Dan ribuan bangau itu hancur lebur satu persatu dihujani dengan ratusan benang tajam yang keluar dari tempat haru bersimpuh.

Ternyata tepat sebelum Bangau-bangau itu menghujam ke arah Haru. Haru menegluarkan kemampuannya dengan energi yang tersisa. Ribuan sakura mengelilinginya dan menjadi perisai yang tak tertembus.

Gadis itu terkejut. Seluruh harapannya musnah. Dia tidak bisa berkata apapun. Dalam sekejap dia merasakan ketakutan. Dalam sepersekian detik, dia paham, kalau Haru bukan lawannya.

Haru mendekati Gadis itu. Perlahan. Terseok.

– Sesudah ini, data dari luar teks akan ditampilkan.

-- pv_equiv track=rewrite | github.com/JoaquinCardonaRuiz/thesis-compositionality | LEAR/DeAR_experiment/model.py | sort_bottom_up
-- ===== SOURCE A (Python) =====
-- def sort_bottom_up(pairs):
--     """ Sort dependent pairs in a bottom-up manner.
--
--     This is so the tree can be traversed bottom-up and no parent is visited before its children.
--     """
--     # Build parent mapping and collect children
--     parent_map = {dep: head for head, dep in pairs if head != dep}
--     def get_depth(node):
--         depth = 0
--         while node in parent_map and node != parent_map[node]:
--             node = parent_map[node]
--             depth += 1
--         return depth
--
--     # Sort pairs by depth of the dependent node
--     pairs_no_root = [pair for pair in pairs if pair[0] != pair[1]]  # exclude root self-pair
--     return sorted(pairs_no_root, key=lambda pair: get_depth(pair[1]), reverse=True)
-- ===== SOURCE B (Python) =====
-- def sort_bottom_up(pairs):
--     """ Sort dependent pairs in a bottom-up manner.
--
--     Same result as the original, but node depths are memoized along parent
--     chains (each node's depth is computed once), instead of re-walking the
--     whole chain for every pair.
--     """
--     parent = {dep: head for head, dep in pairs if head != dep}
--     depth = {}
--     for node in parent:
--         # climb until we hit a cached node or leave the tree, remembering the path
--         chain = []
--         cur = node
--         while cur in parent and cur not in depth:
--             chain.append(cur)
--             cur = parent[cur]
--         d = depth.get(cur, 0)
--         # cache depths back down the path
--         while chain:
--             d += 1
--             depth[chain.pop()] = d
--     rest = [p for p in pairs if p[0] != p[1]]
--     return sorted(rest, key=lambda p: depth.get(p[1], 0), reverse=True)
-- ===== Notes on version B (the rewrite author's own statement) =====
-- stated objective: alternative
-- what changed: B memoizes node depths in a dict, caching results along every parent chain it walks (each node's depth is computed once), instead of re-walking the full parent chain for every pair; the stable reverse sort is unchanged.
import Mathlib
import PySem

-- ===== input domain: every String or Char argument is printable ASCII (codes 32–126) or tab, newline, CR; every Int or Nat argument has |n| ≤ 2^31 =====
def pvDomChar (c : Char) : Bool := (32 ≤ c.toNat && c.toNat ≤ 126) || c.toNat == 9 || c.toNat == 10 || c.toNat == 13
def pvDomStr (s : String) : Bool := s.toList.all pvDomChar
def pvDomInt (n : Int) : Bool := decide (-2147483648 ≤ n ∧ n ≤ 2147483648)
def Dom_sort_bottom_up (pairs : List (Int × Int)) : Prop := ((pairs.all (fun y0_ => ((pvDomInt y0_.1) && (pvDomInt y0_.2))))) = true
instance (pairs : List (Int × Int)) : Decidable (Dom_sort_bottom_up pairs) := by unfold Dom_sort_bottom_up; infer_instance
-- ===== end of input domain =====

-- B memoizes node depths along parent chains (each node's depth computed once) instead
-- of re-walking the whole parent chain for every pair; same stable sort, same result.

-- ===== PORT A =====
-- parent_map = {dep: head for head, dep in pairs if head != dep}
def pvParentA (pairs : List (Int × Int)) : PySem.Dict Int Int :=
  pairs.foldl (fun d p => if p.1 ≠ p.2 then d.insert p.2 p.1 else d) PySem.Dict.empty

-- get_depth's while loop; fuel (pairs.length + 1) only makes the loop total:
-- under Pre_ every parent chain leaves the key set within pairs.length steps.
def pvGetDepth (pm : PySem.Dict Int Int) : Nat → Int → Int
  | 0, _ => 0
  | f + 1, node =>
    match pm.get? node with
    | none => 0
    | some p => if node = p then 0 else 1 + pvGetDepth pm f p

def sort_bottom_up (pairs : List (Int × Int)) : List (Int × Int) :=
  let pm := pvParentA pairs
  let pairs_no_root := pairs.filter (fun p => p.1 ≠ p.2)
  PySem.List.sorted pairs_no_root (fun p => pvGetDepth pm (pairs.length + 1) p.2) true

-- ===== PORT B =====
-- parent = {dep: head for head, dep in pairs if head != dep}
def pvParentB (pairs : List (Int × Int)) : PySem.Dict Int Int :=
  pairs.foldl (fun d p => if p.1 ≠ p.2 then d.insert p.2 p.1 else d) PySem.Dict.empty

-- the climbing while loop: collect the uncached chain, return (chain, cur);
-- fuel as in port A; 'pm.getD cur cur' is parent[cur] (cur is a key here)
def pvWalk (pm D : PySem.Dict Int Int) : Nat → Int → List Int → List Int × Int
  | 0, cur, chain => (chain, cur)
  | f + 1, cur, chain =>
    if pm.contains cur && !(D.contains cur) then
      pvWalk pm D f (pm.getD cur cur) (chain ++ [cur])
    else (chain, cur)

-- 'while chain: d += 1; depth[chain.pop()] = d' — recursion over the reversed chain
def pvCache : PySem.Dict Int Int → Int → List Int → PySem.Dict Int Int
  | D, _, [] => D
  | D, d, n :: rest => pvCache (D.insert n (d + 1)) (d + 1) rest
theorem pv_flatten_set_singleton (l : List Char) (n : Nat) (d : Char) :
    ((l.map (fun c => [c])).set n [d]).flatten = l.set n d := by
  induction l generalizing n with
  | nil => simp
  | cons c t ih =>
    cases n with
    | zero => simp [← pv_join_nil, PySem.Chars.join_nil_singletons]
    | succ m => simp_all

theorem pv_upStep_eq (t : String) (x : Int) :
    pvUpStep t x =
      String.ofList (t.toList.set x.toNat
        (PySem.Chars.upperChar (t.toList.getD x.toNat ' '))) := by
  simp [pvUpStep, replace_by_index, PySem.Str.upper, PySem.Chars.upper, pv_join_nil,
    pv_flatten_set_singleton]

theorem pv_length_upFold (l : List Int) (s : String) :
    ((l.foldl pvUpStep s).toList.length) = s.toList.length := by
  induction l generalizing s with
  | nil => rfl
  | cons x l ih => simp [List.foldl_cons, ih, pv_upStep_eq]

theorem pv_le_runEnd (cs : List Char) (j : Nat) : j ≤ pvRunEnd cs j := by
  fun_induction pvRunEnd cs j with
  | case1 j h hc ih => omega
  | case2 j h hc => omega
  | case3 j h => omega

-- outer 'while i < len(s)' loop of A (i strictly increases each iteration)
def pvLoopA (s : String) (i : Nat) : String :=
  if hi : i < s.toList.length then
    if pvRoms.contains (s.toList.getD i ' ') then
      let j := pvRunEnd s.toList i
      let pre := if i = 0 then true else pvSurr.contains (s.toList.getD (i - 1) ' ')
      let post := if j + 1 < s.toList.length then pvSurr.contains (s.toList.getD (j + 1) ' ') else true
      if pre && post then pvLoopA (pvUpLoop s i j) (j + 1)
      else pvLoopA s (j + 1)
    else pvLoopA s (i + 1)
  else s
termination_by s.toList.length - i
decreasing_by
  · have h1 := pv_le_runEnd s.toList i
    have h2 := pv_length_upFold (PySem.List.pyRange (i : Int) ((pvRunEnd s.toList i : Int) + 1) 1) s
    simp only [pvUpLoop]
    omega
  · have h1 := pv_le_runEnd s.toList i
    omega
  · omega

def capitalize_roman_numerals (s : String) : String := pvLoopA s 0

-- ===== PORT B =====
-- loop body of Source B's tokenizer: state = (runs, cur)
def pvTokStep (st : List (List Char) × List Char) (c : Char) : List (List Char) × List Char :=
  if !st.2.isEmpty && (pvRoms.contains (st.2.headD ' ') == pvRoms.contains c) then
    (st.1, st.2 ++ [c])
  else
    ((if st.2.isEmpty then st.1 else st.1 ++ [st.2]), [c])

-- runs = maximal runs of roman / non-roman characters
def pvTokenize (cs : List Char) : List (List Char) :=
  let st := cs.foldl pvTokStep ([], [])
  if st.2.isEmpty then st.1 else st.1 ++ [st.2]

-- body of Source B's output loop (tok[0], runs[k-1][-1], runs[k+1][0]; all accesses are
-- guarded / in range in Source B, so the getD/headD/getLastD defaults are never returned)
def pvProcTok (runs : List (List Char)) (k : Nat) (tok : List Char) : List Char :=
  if pvRoms.contains (tok.headD ' ')
      && ((k == 0) || pvSurr.contains ((runs.getD (k - 1) []).getLastD ' '))
      && ((k == runs.length - 1) || pvSurr.contains ((runs.getD (k + 1) []).headD ' '))
  then tok.map PySem.Chars.upperChar else tok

“Maafkan aku. Aku memang lemah. Tapi sampai sekarang,tak pernah aku berhenti sedetikpun untuk berusaha jadi lebih kuat. Dan kali ini aku telah membuktikan padamu aku terus berusaha menjadi lebih kuat.”

Haru berjongkok.

“Setiap saat, ketika aku mau tertidur, aku angsung melonjak bangkit, bayangan-bayangan kelam masa lalu akibat pembataian itu tidak bisa hilang. Namun sekarang, aku lega, aku telah menunjukkan padamu bahwa aku bisa lebih kuat, dan menghentikanmu. Karena, aku tidak mau kehilangan keluarga ku lagi. Kau adikku satu-satunya. Aku tidak mau membunuhmu. Tapi, aku Juga tidak mau kegelapan yang merangkul hatimu dengan membangkitkan kebencian-kebencian mu padaku, membuatmu hidup dalam sengsara. Semoga dengan ini kau sadar. “

Haru menyerahkan salah satu benang yang menancap di tanah ke sang gadis. Di benang itu ada Bangau putih yang tidak hancur.

“Bangun Harapan baru yang penuh dengan cahaya impian. Aku percaya padamu. Aku akan selalu mengawasimu. Jaga diri baik-baik, Hikari...”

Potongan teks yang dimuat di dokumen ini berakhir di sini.